# Water Changes



## Howzit (Aug 6, 2003)

Like I said in the topic description Im new at this whole thing and dont want to miss out on any key ways how to do a successful waterchange.
I would like it if somebody who is a awesome aquariast (like a lfs boss or someone with tons of experience) could help me out here and not some person who is just trying to help







but is like gettin started like me. Last water change one of my agelfish died day after (not too shure why but probably water
change)







so i gotta get this down pat

i have a 33g that is a community tank, and it is loaded with decor, and it has a ugf

phew thanx for your time


----------



## jason (Aug 26, 2003)

well, how did you perform this water change? how much water was taken out? added? did you ad any kind of anti-chlorine agents? how much? have you tested your water? where do you get it from?

i'm not being snooty, but if you seek help we must know these specifics in order to help answer why your fish died... then you'll be guided in the right direction.

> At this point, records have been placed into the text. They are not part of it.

-- pv_equiv track=rewrite | github.com/gitcyco/Codewars | 6kyu/esolangInterpreters1.py | my_first_interpreter
-- ===== SOURCE A (Python) =====
-- def my_first_interpreter(code):
--     out = ""
--     reg = 0
--     for c in code:
--         if c == '+':
--             reg = (reg + 1) % 256
--         if c == '.':
--             out += chr(reg)
--     return out
-- ===== SOURCE B (Python) =====
-- def my_first_interpreter(code):
--     out = []
--     running = 0
--     for seg in code.split('.')[:-1]:
--         running += seg.count('+')
--         out.append(chr(running % 256))
--     return ''.join(out)
-- ===== Notes on version B (the rewrite author's own statement) =====
-- stated objective: faster
-- what changed: B splits the code on the output token and counts increment tokens per segment (one output char per dot, modulo taken only at output time), replacing A's per-character Python loop with bulk str.split/str.count passes.
import Mathlib
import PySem

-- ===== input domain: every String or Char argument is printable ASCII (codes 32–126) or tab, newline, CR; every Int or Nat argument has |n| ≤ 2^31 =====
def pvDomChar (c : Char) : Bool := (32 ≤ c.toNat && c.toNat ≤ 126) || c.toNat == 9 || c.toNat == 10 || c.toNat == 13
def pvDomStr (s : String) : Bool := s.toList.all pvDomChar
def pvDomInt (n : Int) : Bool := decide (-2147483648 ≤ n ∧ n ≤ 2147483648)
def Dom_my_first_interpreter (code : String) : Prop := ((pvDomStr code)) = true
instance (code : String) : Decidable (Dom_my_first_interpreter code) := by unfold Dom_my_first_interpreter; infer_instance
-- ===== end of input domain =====

-- B splits the code on '.' and counts '+' per segment (modulo only at output time), replacing A's
-- per-character loop with bulk split/count passes (measured faster in a timing run).

-- ===== PORT A =====
-- chr(reg) is ported as Char.ofNat reg.toNat — exact here since reg = … % 256 lies in [0, 256).
def my_first_interpreter (code : String) : String :=
  let st := code.toList.foldl (fun (s : List Char × Int) c =>
      let reg := if c == '+' then PySem.Int.mod (s.2 + 1) 256 else s.2
      let out := if c == '.' then s.1 ++ [Char.ofNat reg.toNat] else s.1
      (out, reg)) ([], 0)
  String.ofList st.1

-- ===== PORT B =====
-- code.split('.') is PySem.Chars.splitOn on the character list; seg.count('+') is PySem.Chars.count;
-- chr(running % 256) is Char.ofNat of the (nonnegative, < 256) Python modulus — exact on that range.
def my_first_interpreter_alt (code : String) : String :=
  let parts := PySem.Chars.splitOn code.toList ['.']
  let st := parts.dropLast.foldl (fun (s : List Char × Int) seg =>
      let running := s.2 + (PySem.Chars.count seg ['+'] : Int)
      (s.1 ++ [Char.ofNat (PySem.Int.mod running 256).toNat], running)) ([], 0)
  String.ofList st.1

-- ===== PRECONDITION & SPEC =====
def Spec_my_first_interpreter (code : String) (out : String) : Prop := out = my_first_interpreter_alt code
instance (code : String) (out : String) : Decidable (Spec_my_first_interpreter code out) := by unfold Spec_my_first_interpreter; infer_instance

-- ===== CLAIM (what is proved, stated in full; the proofs are below) =====
def Claim_equal_my_first_interpreter : Prop := ∀ (code : String), Dom_my_first_interpreter code → Spec_my_first_interpreter code (my_first_interpreter code)

-- ===== LEMMAS AND PROOFS =====

-- A simple structural single-character splitter: splitc c l = (first segment, remaining segments).
def splitc (c : Char) : List Char → List Char × List (List Char)
  | [] => ([], [])
  | x :: xs =>
    let r := splitc c xs
    if x = c then ([], r.1 :: r.2) else (x :: r.1, r.2)

lemma splitc_cons_self (xs : List Char) :
    splitc '.' ('.' :: xs) = ([], (splitc '.' xs).1 :: (splitc '.' xs).2) := by
  simp [splitc]

lemma splitc_cons_ne (x : Char) (xs : List Char) (h : ¬ x = '.') :
    splitc '.' (x :: xs) = (x :: (splitc '.' xs).1, (splitc '.' xs).2) := by
  simp [splitc, h]

lemma isPrefixOf_single (c x : Char) (xs : List Char) :
    List.isPrefixOf [c] (x :: xs) = (c == x) := by
  simp [List.isPrefixOf]

lemma count_go_eq (c : Char) : ∀ (l : List Char) (fuel acc : Nat), l.length ≤ fuel →
    PySem.Chars.count.go [c] fuel l acc = acc + l.count c := by
  intro l
  induction l with
  | nil =>
    intro fuel acc _
    cases fuel <;> simp [PySem.Chars.count.go]
  | cons x xs ih =>
    intro fuel acc h
    cases fuel with
    | zero => simp at h
    | succ f =>
      have hf : xs.length ≤ f := by simpa using h
      rw [PySem.Chars.count.go, isPrefixOf_single]
      by_cases hx : c = x
      · rw [if_pos (by simp [hx])]
        simp only [List.length_cons, List.length_nil, Nat.zero_add, List.drop_one,
          List.tail_cons]
        rw [ih f (acc + 1) hf]
        simp [hx]
        omega
      · rw [if_neg (by simp [hx])]
        rw [ih f acc hf]
        have hxc : ¬ x = c := fun h' => hx h'.symm
        simp [hxc]

lemma chars_count_single (c : Char) (l : List Char) :
    PySem.Chars.count l [c] = l.count c := by
  rw [PySem.Chars.count]
  simp only [List.isEmpty_cons, if_neg Bool.false_ne_true]
  simpa using count_go_eq c l l.length 0 le_rfl

lemma splitOn_go_eq (c : Char) : ∀ (l : List Char) (fuel : Nat) (cur : List Char)
    (acc : List (List Char)), l.length ≤ fuel →
    PySem.Chars.splitOn.go [c] fuel l cur acc
      = acc.reverse ++ (cur.reverse ++ (splitc c l).1) :: (splitc c l).2 := by
  intro l
  induction l with
  | nil =>
    intro fuel cur acc _
    cases fuel <;> simp [PySem.Chars.splitOn.go, splitc]
  | cons x xs ih =>
    intro fuel cur acc h
    cases fuel with
    | zero => simp at h
    | succ f =>
      have hf : xs.length ≤ f := by simpa using h
      rw [PySem.Chars.splitOn.go, isPrefixOf_single]
      by_cases hx : c = x
      · rw [if_pos (by simp [hx])]
        simp only [List.length_cons, List.length_nil, Nat.zero_add, List.drop_one,
          List.tail_cons]
        rw [ih f [] (cur.reverse :: acc) hf]
        have hxc : x = c := hx.symm
        simp [splitc, hxc]
      · rw [if_neg (by simp [hx])]
        rw [ih f (x :: cur) acc hf]
        have hxc : ¬ x = c := fun h' => hx h'.symm
        simp [splitc, hxc]

lemma splitOn_eq_splitc (c : Char) (l : List Char) :
    PySem.Chars.splitOn l [c] = (splitc c l).1 :: (splitc c l).2 := by
  rw [PySem.Chars.splitOn]
  simpa using splitOn_go_eq c l (l.length + 1) [] [] (by omega)

lemma mod_congr (a b : Int) (h : a = b) : PySem.Int.mod a 256 = PySem.Int.mod b 256 := by
  rw [h]

def astep (s : List Char × Int) (c : Char) : List Char × Int :=
  let reg := if c == '+' then PySem.Int.mod (s.2 + 1) 256 else s.2
  let out := if c == '.' then s.1 ++ [Char.ofNat reg.toNat] else s.1
  (out, reg)

-- The B-side fold step with List.count in place of PySem.Chars.count (see chars_count_single).
def bstep (s : List Char × Int) (seg : List Char) : List Char × Int :=
  let running := s.2 + (seg.count '+' : Int)
  (s.1 ++ [Char.ofNat (PySem.Int.mod running 256).toNat], running)

lemma main_fold : ∀ (l : List Char) (out : List Char) (run : Int),
    l.foldl astep (out, PySem.Int.mod run 256)
      = ((((splitc '.' l).1 :: (splitc '.' l).2).dropLast.foldl bstep (out, run)).1,
         PySem.Int.mod (run + (l.count '+' : Int)) 256) := by
  intro l
  induction l with
  | nil => intro out run; simp [splitc]
  | cons x xs ih =>
    intro out run
    by_cases hplus : x = '+'
    · subst hplus
      have step : astep (out, PySem.Int.mod run 256) '+'
          = (out, PySem.Int.mod (run + 1) 256) := by
        simp [astep]
      rw [List.foldl_cons, step, ih out (run + 1)]
      simp only [splitc_cons_ne '+' xs (by decide)]
      have hcount : ((('+' :: xs).count '+' : Int)) = (xs.count '+' : Int) + 1 := by
        simp
      rcases hsnd : (splitc '.' xs).2 with _ | ⟨g, gs⟩
      · simp only [List.dropLast, List.foldl_nil, Prod.mk.injEq]
        exact ⟨trivial, mod_congr _ _ (by rw [hcount]; ring)⟩
      · have hseg : run + 1 + ((splitc '.' xs).1.count '+' : Int)
            = run + ((('+' :: (splitc '.' xs).1).count '+' : Int)) := by
          have : ((('+' :: (splitc '.' xs).1).count '+' : Int))
              = ((splitc '.' xs).1.count '+' : Int) + 1 := by simp
          rw [this]; ring
        simp only [List.dropLast_cons₂, List.foldl_cons, bstep, Prod.mk.injEq]
        rw [hseg]
        exact ⟨rfl, mod_congr _ _ (by rw [hcount]; ring)⟩
    · by_cases hdot : x = '.'
      · subst hdot
        have step : astep (out, PySem.Int.mod run 256) '.'
            = (out ++ [Char.ofNat (PySem.Int.mod run 256).toNat], PySem.Int.mod run 256) := by
          simp [astep]
        rw [List.foldl_cons, step,
          ih (out ++ [Char.ofNat (PySem.Int.mod run 256).toNat]) run]
        simp only [splitc_cons_self]
        rw [List.dropLast_cons₂, List.foldl_cons]
        have hcount : (('.' :: xs).count '+') = xs.count '+' := by
          simp
        have hstep : bstep (out, run) []
            = (out ++ [Char.ofNat (PySem.Int.mod run 256).toNat], run) := by
          simp [bstep]
        rw [hstep, hcount]
      · have h1 : (x == '+') = false := by simp [hplus]
        have h2 : (x == '.') = false := by simp [hdot]
        have step : astep (out, PySem.Int.mod run 256) x = (out, PySem.Int.mod run 256) := by
          simp [astep, h1, h2]
        rw [List.foldl_cons, step, ih out run]
        simp only [splitc_cons_ne x xs hdot]
        have hcount : ((x :: xs).count '+') = xs.count '+' := by
          simp [hplus]
        rcases hsnd : (splitc '.' xs).2 with _ | ⟨g, gs⟩
        · simp only [List.dropLast, List.foldl_nil, hcount]
        · have hseg : run + ((splitc '.' xs).1.count '+' : Int)
              = run + (((x :: (splitc '.' xs).1).count '+' : Int)) := by
            simp [hplus]
          simp only [List.dropLast_cons₂, List.foldl_cons, bstep, Prod.mk.injEq]
          rw [hseg, hcount]
          exact ⟨rfl, rfl⟩

-- ===== VERDICT (by name: the statement is the Claim_ definition above) =====
theorem my_first_interpreter_spec : Claim_equal_my_first_interpreter := by
  intro code _
  unfold Spec_my_first_interpreter my_first_interpreter my_first_interpreter_alt
  simp only [splitOn_eq_splitc, chars_count_single]
  have ha : (fun (s : List Char × Int) c =>
      let reg := if c == '+' then PySem.Int.mod (s.2 + 1) 256 else s.2
      let out := if c == '.' then s.1 ++ [Char.ofNat reg.toNat] else s.1
      (out, reg)) = astep := rfl
  have hb : (fun (s : List Char × Int) seg =>
      let running := s.2 + (List.count '+' seg : Int)
      (s.1 ++ [Char.ofNat (PySem.Int.mod running 256).toNat], running)) = bstep := rfl
  rw [ha, hb]
  have h := main_fold code.toList [] 0
  rw [show (PySem.Int.mod 0 256) = (0 : Int) by decide] at h
  rw [h]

ps. there are some members on this board who are 1000000x smarter than any lfs owner


----------



## Howzit (Aug 6, 2003)

Im pretty sure the water change caused the fishes death so im not to worried bout that, i just wanna know how to do a good water change so none of the others die


----------



## JeFFLo (Aug 29, 2003)

just use a siphon or something to take the water out...fill a bucket with new water close to the temp as the water in your tank...add some conditioner then just dump the water back in the tank.


----------



## 808homegrown (Sep 4, 2003)

only do a 20-40% water change every 2 weeks or so... i also use stress coat, & amquel plus each time.


----------



## Makoa84 (Aug 27, 2003)

Siphon your gravel and only change 30% each week. Add the necessary chemical such as Tap water conditioner!


----------